Stored data entries
=== Begin Enclosure ===
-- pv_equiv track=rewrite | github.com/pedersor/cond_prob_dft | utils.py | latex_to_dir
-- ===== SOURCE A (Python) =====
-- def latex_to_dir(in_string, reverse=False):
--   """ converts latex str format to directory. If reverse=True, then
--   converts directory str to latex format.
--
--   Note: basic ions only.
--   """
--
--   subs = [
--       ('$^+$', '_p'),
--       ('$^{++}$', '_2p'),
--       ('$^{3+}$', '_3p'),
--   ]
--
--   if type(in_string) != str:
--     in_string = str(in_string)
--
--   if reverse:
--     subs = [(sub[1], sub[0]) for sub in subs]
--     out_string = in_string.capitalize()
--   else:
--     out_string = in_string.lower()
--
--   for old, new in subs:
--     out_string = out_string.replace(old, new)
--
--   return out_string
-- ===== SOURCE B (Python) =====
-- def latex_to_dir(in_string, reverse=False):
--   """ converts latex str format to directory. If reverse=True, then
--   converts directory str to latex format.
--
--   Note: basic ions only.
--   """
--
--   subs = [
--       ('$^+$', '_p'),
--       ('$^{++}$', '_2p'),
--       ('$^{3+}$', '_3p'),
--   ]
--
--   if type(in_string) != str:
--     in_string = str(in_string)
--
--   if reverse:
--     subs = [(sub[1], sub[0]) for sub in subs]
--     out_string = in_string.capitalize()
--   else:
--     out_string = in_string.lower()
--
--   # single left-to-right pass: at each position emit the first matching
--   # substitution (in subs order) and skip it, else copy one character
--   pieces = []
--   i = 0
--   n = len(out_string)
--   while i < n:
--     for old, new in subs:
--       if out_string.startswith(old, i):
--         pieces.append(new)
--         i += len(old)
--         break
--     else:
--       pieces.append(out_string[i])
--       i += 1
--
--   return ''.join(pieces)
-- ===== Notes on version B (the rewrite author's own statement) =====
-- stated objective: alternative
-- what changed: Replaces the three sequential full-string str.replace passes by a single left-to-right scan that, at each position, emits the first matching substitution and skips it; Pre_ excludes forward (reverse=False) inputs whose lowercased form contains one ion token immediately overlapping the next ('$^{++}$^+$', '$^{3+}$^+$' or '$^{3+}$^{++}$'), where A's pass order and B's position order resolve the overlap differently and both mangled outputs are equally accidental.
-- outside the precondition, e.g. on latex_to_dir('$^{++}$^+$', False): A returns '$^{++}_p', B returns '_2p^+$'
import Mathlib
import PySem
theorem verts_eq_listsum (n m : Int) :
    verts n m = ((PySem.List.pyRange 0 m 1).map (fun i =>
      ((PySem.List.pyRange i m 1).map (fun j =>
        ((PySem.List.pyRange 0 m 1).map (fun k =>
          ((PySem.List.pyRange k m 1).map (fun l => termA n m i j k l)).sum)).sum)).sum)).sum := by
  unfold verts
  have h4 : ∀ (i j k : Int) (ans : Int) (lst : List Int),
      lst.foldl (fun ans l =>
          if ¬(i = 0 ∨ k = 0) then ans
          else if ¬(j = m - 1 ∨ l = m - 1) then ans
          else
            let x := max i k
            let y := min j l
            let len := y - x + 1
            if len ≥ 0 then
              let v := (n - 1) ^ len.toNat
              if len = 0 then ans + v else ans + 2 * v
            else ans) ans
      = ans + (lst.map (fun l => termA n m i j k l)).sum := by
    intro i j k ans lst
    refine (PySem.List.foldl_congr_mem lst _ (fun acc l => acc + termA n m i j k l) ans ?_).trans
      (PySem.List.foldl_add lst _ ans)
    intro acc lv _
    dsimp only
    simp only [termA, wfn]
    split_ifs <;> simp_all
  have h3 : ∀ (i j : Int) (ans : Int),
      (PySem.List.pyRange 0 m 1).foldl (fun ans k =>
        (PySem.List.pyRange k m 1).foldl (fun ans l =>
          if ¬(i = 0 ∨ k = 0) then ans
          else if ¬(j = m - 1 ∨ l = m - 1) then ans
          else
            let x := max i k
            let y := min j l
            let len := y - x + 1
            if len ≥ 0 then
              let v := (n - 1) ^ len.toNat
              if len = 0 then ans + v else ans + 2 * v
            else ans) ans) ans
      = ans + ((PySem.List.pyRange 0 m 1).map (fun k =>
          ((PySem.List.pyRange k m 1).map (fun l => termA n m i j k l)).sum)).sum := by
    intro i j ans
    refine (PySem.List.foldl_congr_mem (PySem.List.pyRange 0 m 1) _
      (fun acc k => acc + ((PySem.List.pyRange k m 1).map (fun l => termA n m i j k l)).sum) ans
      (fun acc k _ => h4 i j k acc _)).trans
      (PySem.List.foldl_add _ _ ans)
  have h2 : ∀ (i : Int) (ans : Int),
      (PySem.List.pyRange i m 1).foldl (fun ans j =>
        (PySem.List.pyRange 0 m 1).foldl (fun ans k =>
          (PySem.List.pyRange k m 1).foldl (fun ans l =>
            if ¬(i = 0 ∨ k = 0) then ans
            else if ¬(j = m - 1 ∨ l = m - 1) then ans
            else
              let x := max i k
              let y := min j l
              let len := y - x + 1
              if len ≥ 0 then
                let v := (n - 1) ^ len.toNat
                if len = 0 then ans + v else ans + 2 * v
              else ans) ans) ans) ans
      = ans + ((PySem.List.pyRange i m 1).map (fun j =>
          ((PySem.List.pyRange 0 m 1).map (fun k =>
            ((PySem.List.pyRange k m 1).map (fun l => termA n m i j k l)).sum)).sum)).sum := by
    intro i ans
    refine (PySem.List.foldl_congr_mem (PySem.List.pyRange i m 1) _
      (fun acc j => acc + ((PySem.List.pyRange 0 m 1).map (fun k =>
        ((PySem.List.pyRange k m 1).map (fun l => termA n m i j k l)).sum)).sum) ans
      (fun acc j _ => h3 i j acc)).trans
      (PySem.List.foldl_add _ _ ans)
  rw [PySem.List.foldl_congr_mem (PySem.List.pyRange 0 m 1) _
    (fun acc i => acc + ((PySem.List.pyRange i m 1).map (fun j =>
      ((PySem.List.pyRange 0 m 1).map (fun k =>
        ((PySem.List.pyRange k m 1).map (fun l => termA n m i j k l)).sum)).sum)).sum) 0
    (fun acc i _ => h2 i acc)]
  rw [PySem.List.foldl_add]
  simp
=== End Enclosure ===
Copy all the records above exactly, missing none.

- _ANSWER SECTION_
-- pv_equiv track=rewrite | github.com/pedersor/cond_prob_dft | utils.py | latex_to_dir
-- ===== SOURCE A (Python) =====
-- def latex_to_dir(in_string, reverse=False):
--   """ converts latex str format to directory. If reverse=True, then
--   converts directory str to latex format.
--
--   Note: basic ions only.
--   """
--
--   subs = [
--       ('$^+$', '_p'),
--       ('$^{++}$', '_2p'),
--       ('$^{3+}$', '_3p'),
--   ]
--
--   if type(in_string) != str:
--     in_string = str(in_string)
--
--   if reverse:
--     subs = [(sub[1], sub[0]) for sub in subs]
--     out_string = in_string.capitalize()
--   else:
--     out_string = in_string.lower()
--
--   for old, new in subs:
--     out_string = out_string.replace(old, new)
--
--   return out_string
-- ===== SOURCE B (Python) =====
-- def latex_to_dir(in_string, reverse=False):
--   """ converts latex str format to directory. If reverse=True, then
--   converts directory str to latex format.
--
--   Note: basic ions only.
--   """
--
--   subs = [
--       ('$^+$', '_p'),
--       ('$^{++}$', '_2p'),
--       ('$^{3+}$', '_3p'),
--   ]
--
--   if type(in_string) != str:
--     in_string = str(in_string)
--
--   if reverse:
--     subs = [(sub[1], sub[0]) for sub in subs]
--     out_string = in_string.capitalize()
--   else:
--     out_string = in_string.lower()
--
--   # single left-to-right pass: at each position emit the first matching
--   # substitution (in subs order) and skip it, else copy one character
--   pieces = []
--   i = 0
--   n = len(out_string)
--   while i < n:
--     for old, new in subs:
--       if out_string.startswith(old, i):
--         pieces.append(new)
--         i += len(old)
--         break
--     else:
--       pieces.append(out_string[i])
--       i += 1
--
--   return ''.join(pieces)
-- ===== Notes on version B (the rewrite author's own statement) =====
-- stated objective: alternative
-- what changed: Replaces the three sequential full-string str.replace passes by a single left-to-right scan that, at each position, emits the first matching substitution and skips it; Pre_ excludes forward (reverse=False) inputs whose lowercased form contains one ion token immediately overlapping the next ('$^{++}$^+$', '$^{3+}$^+$' or '$^{3+}$^{++}$'), where A's pass order and B's position order resolve the overlap differently and both mangled outputs are equally accidental.
-- outside the precondition, e.g. on latex_to_dir('$^{++}$^+$', False): A returns '$^{++}_p', B returns '_2p^+$'
import Mathlib
import PySem
theorem verts_eq_listsum (n m : Int) :
    verts n m = ((PySem.List.pyRange 0 m 1).map (fun i =>
      ((PySem.List.pyRange i m 1).map (fun j =>
        ((PySem.List.pyRange 0 m 1).map (fun k =>
          ((PySem.List.pyRange k m 1).map (fun l => termA n m i j k l)).sum)).sum)).sum)).sum := by
  unfold verts
  have h4 : ∀ (i j k : Int) (ans : Int) (lst : List Int),
      lst.foldl (fun ans l =>
          if ¬(i = 0 ∨ k = 0) then ans
          else if ¬(j = m - 1 ∨ l = m - 1) then ans
          else
            let x := max i k
            let y := min j l
            let len := y - x + 1
            if len ≥ 0 then
              let v := (n - 1) ^ len.toNat
              if len = 0 then ans + v else ans + 2 * v
            else ans) ans
      = ans + (lst.map (fun l => termA n m i j k l)).sum := by
    intro i j k ans lst
    refine (PySem.List.foldl_congr_mem lst _ (fun acc l => acc + termA n m i j k l) ans ?_).trans
      (PySem.List.foldl_add lst _ ans)
    intro acc lv _
    dsimp only
    simp only [termA, wfn]
    split_ifs <;> simp_all
  have h3 : ∀ (i j : Int) (ans : Int),
      (PySem.List.pyRange 0 m 1).foldl (fun ans k =>
        (PySem.List.pyRange k m 1).foldl (fun ans l =>
          if ¬(i = 0 ∨ k = 0) then ans
          else if ¬(j = m - 1 ∨ l = m - 1) then ans
          else
            let x := max i k
            let y := min j l
            let len := y - x + 1
            if len ≥ 0 then
              let v := (n - 1) ^ len.toNat
              if len = 0 then ans + v else ans + 2 * v
            else ans) ans) ans
      = ans + ((PySem.List.pyRange 0 m 1).map (fun k =>
          ((PySem.List.pyRange k m 1).map (fun l => termA n m i j k l)).sum)).sum := by
    intro i j ans
    refine (PySem.List.foldl_congr_mem (PySem.List.pyRange 0 m 1) _
      (fun acc k => acc + ((PySem.List.pyRange k m 1).map (fun l => termA n m i j k l)).sum) ans
      (fun acc k _ => h4 i j k acc _)).trans
      (PySem.List.foldl_add _ _ ans)
  have h2 : ∀ (i : Int) (ans : Int),
      (PySem.List.pyRange i m 1).foldl (fun ans j =>
        (PySem.List.pyRange 0 m 1).foldl (fun ans k =>
          (PySem.List.pyRange k m 1).foldl (fun ans l =>
            if ¬(i = 0 ∨ k = 0) then ans
            else if ¬(j = m - 1 ∨ l = m - 1) then ans
            else
              let x := max i k
              let y := min j l
              let len := y - x + 1
              if len ≥ 0 then
                let v := (n - 1) ^ len.toNat
                if len = 0 then ans + v else ans + 2 * v
              else ans) ans) ans) ans
      = ans + ((PySem.List.pyRange i m 1).map (fun j =>
          ((PySem.List.pyRange 0 m 1).map (fun k =>
            ((PySem.List.pyRange k m 1).map (fun l => termA n m i j k l)).sum)).sum)).sum := by
    intro i ans
    refine (PySem.List.foldl_congr_mem (PySem.List.pyRange i m 1) _
      (fun acc j => acc + ((PySem.List.pyRange 0 m 1).map (fun k =>
        ((PySem.List.pyRange k m 1).map (fun l => termA n m i j k l)).sum)).sum) ans
      (fun acc j _ => h3 i j acc)).trans
      (PySem.List.foldl_add _ _ ans)
  rw [PySem.List.foldl_congr_mem (PySem.List.pyRange 0 m 1) _
    (fun acc i => acc + ((PySem.List.pyRange i m 1).map (fun j =>
      ((PySem.List.pyRange 0 m 1).map (fun k =>
        ((PySem.List.pyRange k m 1).map (fun l => termA n m i j k l)).sum)).sum)).sum) 0
    (fun acc i _ => h2 i acc)]
  rw [PySem.List.foldl_add]
  simp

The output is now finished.